* _ACTIVITY_
Go through the material and return every line that contains the string "true".

* _PROVIDED DATA_
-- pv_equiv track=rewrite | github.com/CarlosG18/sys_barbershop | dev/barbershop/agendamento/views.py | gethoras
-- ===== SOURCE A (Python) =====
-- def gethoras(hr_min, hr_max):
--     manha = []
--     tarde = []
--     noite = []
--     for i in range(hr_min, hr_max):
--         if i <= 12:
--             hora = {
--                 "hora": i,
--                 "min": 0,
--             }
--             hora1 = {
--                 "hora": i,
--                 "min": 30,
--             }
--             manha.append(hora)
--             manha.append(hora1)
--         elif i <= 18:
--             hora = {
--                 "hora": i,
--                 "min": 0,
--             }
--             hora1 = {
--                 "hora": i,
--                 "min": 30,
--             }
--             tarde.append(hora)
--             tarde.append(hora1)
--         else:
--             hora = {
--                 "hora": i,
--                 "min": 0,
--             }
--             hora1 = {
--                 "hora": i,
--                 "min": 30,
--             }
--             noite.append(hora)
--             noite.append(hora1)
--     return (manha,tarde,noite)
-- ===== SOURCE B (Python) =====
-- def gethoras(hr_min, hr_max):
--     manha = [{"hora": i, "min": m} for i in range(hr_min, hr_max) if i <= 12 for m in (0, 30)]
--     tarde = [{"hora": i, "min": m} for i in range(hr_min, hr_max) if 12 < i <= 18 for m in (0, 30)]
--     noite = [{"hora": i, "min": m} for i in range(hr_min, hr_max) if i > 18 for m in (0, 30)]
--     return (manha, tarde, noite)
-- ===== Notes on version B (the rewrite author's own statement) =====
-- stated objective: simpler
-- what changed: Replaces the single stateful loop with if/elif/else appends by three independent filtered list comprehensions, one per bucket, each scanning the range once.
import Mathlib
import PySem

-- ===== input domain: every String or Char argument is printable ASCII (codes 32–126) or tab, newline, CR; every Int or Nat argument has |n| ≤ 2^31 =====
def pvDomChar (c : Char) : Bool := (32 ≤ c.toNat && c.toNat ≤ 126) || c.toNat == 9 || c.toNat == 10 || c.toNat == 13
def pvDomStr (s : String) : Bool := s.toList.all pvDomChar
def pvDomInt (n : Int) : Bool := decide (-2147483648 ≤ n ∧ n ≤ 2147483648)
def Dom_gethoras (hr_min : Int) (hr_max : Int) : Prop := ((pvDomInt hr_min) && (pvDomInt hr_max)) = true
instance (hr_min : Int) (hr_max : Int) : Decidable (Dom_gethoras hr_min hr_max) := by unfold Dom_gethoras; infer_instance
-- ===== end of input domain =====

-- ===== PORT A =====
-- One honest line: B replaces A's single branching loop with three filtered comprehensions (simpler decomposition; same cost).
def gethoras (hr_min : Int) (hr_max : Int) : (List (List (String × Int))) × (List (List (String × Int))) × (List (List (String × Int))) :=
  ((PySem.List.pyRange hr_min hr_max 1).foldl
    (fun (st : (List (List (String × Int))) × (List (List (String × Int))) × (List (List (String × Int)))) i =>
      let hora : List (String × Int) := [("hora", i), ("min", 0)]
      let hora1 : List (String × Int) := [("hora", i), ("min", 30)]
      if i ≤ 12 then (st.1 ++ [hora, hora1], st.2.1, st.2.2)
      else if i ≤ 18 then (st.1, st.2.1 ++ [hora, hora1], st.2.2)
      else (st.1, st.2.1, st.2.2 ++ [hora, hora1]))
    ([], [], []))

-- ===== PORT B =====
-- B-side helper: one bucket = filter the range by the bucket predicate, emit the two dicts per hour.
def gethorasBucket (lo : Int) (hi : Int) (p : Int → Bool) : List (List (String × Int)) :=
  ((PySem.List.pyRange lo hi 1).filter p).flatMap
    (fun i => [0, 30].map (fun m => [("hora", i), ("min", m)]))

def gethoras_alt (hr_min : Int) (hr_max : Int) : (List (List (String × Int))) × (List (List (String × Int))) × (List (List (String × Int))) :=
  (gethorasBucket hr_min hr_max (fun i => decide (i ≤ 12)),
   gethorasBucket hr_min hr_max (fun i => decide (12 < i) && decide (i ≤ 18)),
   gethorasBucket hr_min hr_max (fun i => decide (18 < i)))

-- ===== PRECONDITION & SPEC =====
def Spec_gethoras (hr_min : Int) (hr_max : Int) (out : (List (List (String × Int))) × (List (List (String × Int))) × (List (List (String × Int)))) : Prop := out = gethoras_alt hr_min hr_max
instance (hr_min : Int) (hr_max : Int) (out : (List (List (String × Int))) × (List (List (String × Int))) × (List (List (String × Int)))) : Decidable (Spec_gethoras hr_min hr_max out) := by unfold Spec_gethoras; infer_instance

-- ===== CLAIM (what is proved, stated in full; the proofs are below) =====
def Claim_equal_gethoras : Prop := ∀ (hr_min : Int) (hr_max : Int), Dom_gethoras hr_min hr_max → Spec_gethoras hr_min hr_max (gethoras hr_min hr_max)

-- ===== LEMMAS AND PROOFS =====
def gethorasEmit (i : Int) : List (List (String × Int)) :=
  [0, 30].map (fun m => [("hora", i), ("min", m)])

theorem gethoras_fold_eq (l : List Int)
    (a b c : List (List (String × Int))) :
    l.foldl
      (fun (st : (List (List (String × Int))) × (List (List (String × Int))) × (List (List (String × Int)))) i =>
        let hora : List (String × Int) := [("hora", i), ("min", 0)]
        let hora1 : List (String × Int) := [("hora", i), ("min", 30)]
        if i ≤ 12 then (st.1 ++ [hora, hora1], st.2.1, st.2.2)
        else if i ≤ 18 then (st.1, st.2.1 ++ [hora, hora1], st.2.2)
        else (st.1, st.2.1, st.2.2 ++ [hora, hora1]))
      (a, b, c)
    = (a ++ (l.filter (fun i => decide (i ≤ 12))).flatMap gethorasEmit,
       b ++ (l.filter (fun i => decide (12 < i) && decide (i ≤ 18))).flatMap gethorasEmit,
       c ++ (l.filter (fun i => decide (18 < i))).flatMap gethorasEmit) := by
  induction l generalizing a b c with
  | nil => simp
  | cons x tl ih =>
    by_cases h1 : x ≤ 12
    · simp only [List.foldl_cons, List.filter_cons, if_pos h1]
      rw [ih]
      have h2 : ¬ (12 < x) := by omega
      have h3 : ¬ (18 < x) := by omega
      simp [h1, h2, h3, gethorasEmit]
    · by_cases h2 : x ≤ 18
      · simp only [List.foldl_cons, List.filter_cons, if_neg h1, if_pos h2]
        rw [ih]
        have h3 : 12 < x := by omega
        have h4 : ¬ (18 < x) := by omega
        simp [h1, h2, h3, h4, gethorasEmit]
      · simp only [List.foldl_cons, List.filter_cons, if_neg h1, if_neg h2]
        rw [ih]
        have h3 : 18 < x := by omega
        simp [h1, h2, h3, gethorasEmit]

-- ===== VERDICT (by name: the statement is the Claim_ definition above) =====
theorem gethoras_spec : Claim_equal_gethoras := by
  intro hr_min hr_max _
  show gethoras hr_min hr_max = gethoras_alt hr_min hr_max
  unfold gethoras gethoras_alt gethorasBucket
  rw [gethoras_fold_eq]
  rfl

--

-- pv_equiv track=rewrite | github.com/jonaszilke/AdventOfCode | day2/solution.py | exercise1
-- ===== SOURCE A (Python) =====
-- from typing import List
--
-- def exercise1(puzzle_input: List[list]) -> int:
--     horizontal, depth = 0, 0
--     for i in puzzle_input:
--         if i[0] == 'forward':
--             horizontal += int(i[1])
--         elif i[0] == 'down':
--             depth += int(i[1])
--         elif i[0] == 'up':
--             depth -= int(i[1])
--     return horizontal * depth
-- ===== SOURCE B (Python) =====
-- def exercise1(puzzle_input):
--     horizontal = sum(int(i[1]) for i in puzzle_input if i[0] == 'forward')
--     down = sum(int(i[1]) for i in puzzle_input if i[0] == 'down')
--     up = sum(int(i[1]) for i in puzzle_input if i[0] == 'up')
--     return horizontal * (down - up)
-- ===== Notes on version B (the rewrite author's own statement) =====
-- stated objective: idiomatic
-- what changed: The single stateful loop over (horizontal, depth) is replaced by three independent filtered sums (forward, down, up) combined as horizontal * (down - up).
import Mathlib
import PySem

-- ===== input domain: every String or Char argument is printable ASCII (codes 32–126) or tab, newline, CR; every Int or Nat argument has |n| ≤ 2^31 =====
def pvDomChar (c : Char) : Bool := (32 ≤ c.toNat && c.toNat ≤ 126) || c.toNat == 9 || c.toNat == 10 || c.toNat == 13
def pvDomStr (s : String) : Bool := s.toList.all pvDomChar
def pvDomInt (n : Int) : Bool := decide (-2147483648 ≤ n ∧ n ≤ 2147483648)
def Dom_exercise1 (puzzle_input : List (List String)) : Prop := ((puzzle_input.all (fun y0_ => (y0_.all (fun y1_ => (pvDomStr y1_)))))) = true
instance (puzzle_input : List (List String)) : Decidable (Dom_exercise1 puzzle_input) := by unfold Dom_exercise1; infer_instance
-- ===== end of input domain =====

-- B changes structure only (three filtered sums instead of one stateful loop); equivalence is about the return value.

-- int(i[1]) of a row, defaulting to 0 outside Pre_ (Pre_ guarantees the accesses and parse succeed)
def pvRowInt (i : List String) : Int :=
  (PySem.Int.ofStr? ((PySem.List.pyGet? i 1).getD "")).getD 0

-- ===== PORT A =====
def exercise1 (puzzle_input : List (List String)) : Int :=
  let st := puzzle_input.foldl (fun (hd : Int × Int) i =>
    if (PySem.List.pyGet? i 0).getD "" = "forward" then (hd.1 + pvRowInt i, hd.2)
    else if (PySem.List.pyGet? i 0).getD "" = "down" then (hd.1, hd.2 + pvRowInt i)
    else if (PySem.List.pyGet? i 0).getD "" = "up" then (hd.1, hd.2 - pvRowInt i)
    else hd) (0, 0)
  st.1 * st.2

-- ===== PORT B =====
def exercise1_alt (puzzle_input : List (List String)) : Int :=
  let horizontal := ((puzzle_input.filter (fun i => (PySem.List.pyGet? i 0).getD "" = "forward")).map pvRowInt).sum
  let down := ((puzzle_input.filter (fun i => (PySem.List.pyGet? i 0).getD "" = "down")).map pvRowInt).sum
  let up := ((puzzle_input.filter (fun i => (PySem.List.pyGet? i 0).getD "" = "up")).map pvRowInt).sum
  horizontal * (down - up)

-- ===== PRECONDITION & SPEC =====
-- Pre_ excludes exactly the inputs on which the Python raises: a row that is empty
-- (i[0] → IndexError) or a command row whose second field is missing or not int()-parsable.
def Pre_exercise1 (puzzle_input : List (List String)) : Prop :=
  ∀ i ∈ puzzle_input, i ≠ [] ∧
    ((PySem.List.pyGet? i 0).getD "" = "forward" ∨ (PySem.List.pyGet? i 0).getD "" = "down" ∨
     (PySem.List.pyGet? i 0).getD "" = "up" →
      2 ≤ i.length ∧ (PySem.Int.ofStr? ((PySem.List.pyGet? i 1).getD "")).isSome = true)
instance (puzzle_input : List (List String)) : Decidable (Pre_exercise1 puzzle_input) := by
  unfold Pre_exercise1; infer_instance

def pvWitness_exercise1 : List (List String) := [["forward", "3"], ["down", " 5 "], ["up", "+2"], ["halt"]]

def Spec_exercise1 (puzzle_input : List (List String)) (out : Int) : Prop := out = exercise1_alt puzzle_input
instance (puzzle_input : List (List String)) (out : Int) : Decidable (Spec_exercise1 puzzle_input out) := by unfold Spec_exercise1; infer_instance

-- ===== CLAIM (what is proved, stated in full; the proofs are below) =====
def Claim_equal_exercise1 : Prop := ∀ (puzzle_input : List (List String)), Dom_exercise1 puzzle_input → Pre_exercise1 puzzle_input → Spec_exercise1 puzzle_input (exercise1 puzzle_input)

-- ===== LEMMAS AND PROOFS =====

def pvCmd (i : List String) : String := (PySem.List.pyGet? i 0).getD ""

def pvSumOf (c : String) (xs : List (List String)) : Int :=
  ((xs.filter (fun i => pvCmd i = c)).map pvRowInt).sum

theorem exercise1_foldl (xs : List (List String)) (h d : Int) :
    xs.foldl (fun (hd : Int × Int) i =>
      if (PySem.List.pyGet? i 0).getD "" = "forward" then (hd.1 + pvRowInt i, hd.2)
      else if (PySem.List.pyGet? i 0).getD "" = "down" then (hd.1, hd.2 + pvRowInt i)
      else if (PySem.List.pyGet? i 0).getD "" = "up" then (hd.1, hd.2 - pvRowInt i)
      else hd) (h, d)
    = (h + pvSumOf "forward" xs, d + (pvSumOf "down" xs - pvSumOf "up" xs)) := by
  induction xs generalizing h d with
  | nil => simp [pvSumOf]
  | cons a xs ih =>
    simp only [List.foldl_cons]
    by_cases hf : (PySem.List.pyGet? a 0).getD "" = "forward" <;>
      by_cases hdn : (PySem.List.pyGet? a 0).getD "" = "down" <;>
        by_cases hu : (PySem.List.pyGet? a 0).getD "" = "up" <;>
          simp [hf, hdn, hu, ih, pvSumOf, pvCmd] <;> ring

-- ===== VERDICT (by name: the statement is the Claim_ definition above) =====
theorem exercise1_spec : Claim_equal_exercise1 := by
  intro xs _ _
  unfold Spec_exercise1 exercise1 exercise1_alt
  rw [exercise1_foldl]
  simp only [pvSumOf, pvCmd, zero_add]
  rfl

* _EXERCISE RESULT_
def Dom_gethoras (hr_min : Int) (hr_max : Int) : Prop := ((pvDomInt hr_min) && (pvDomInt hr_max)) = true
def Dom_exercise1 (puzzle_input : List (List String)) : Prop := ((puzzle_input.all (fun y0_ => (y0_.all (fun y1_ => (pvDomStr y1_)))))) = true
      2 ≤ i.length ∧ (PySem.Int.ofStr? ((PySem.List.pyGet? i 1).getD "")).isSome = true)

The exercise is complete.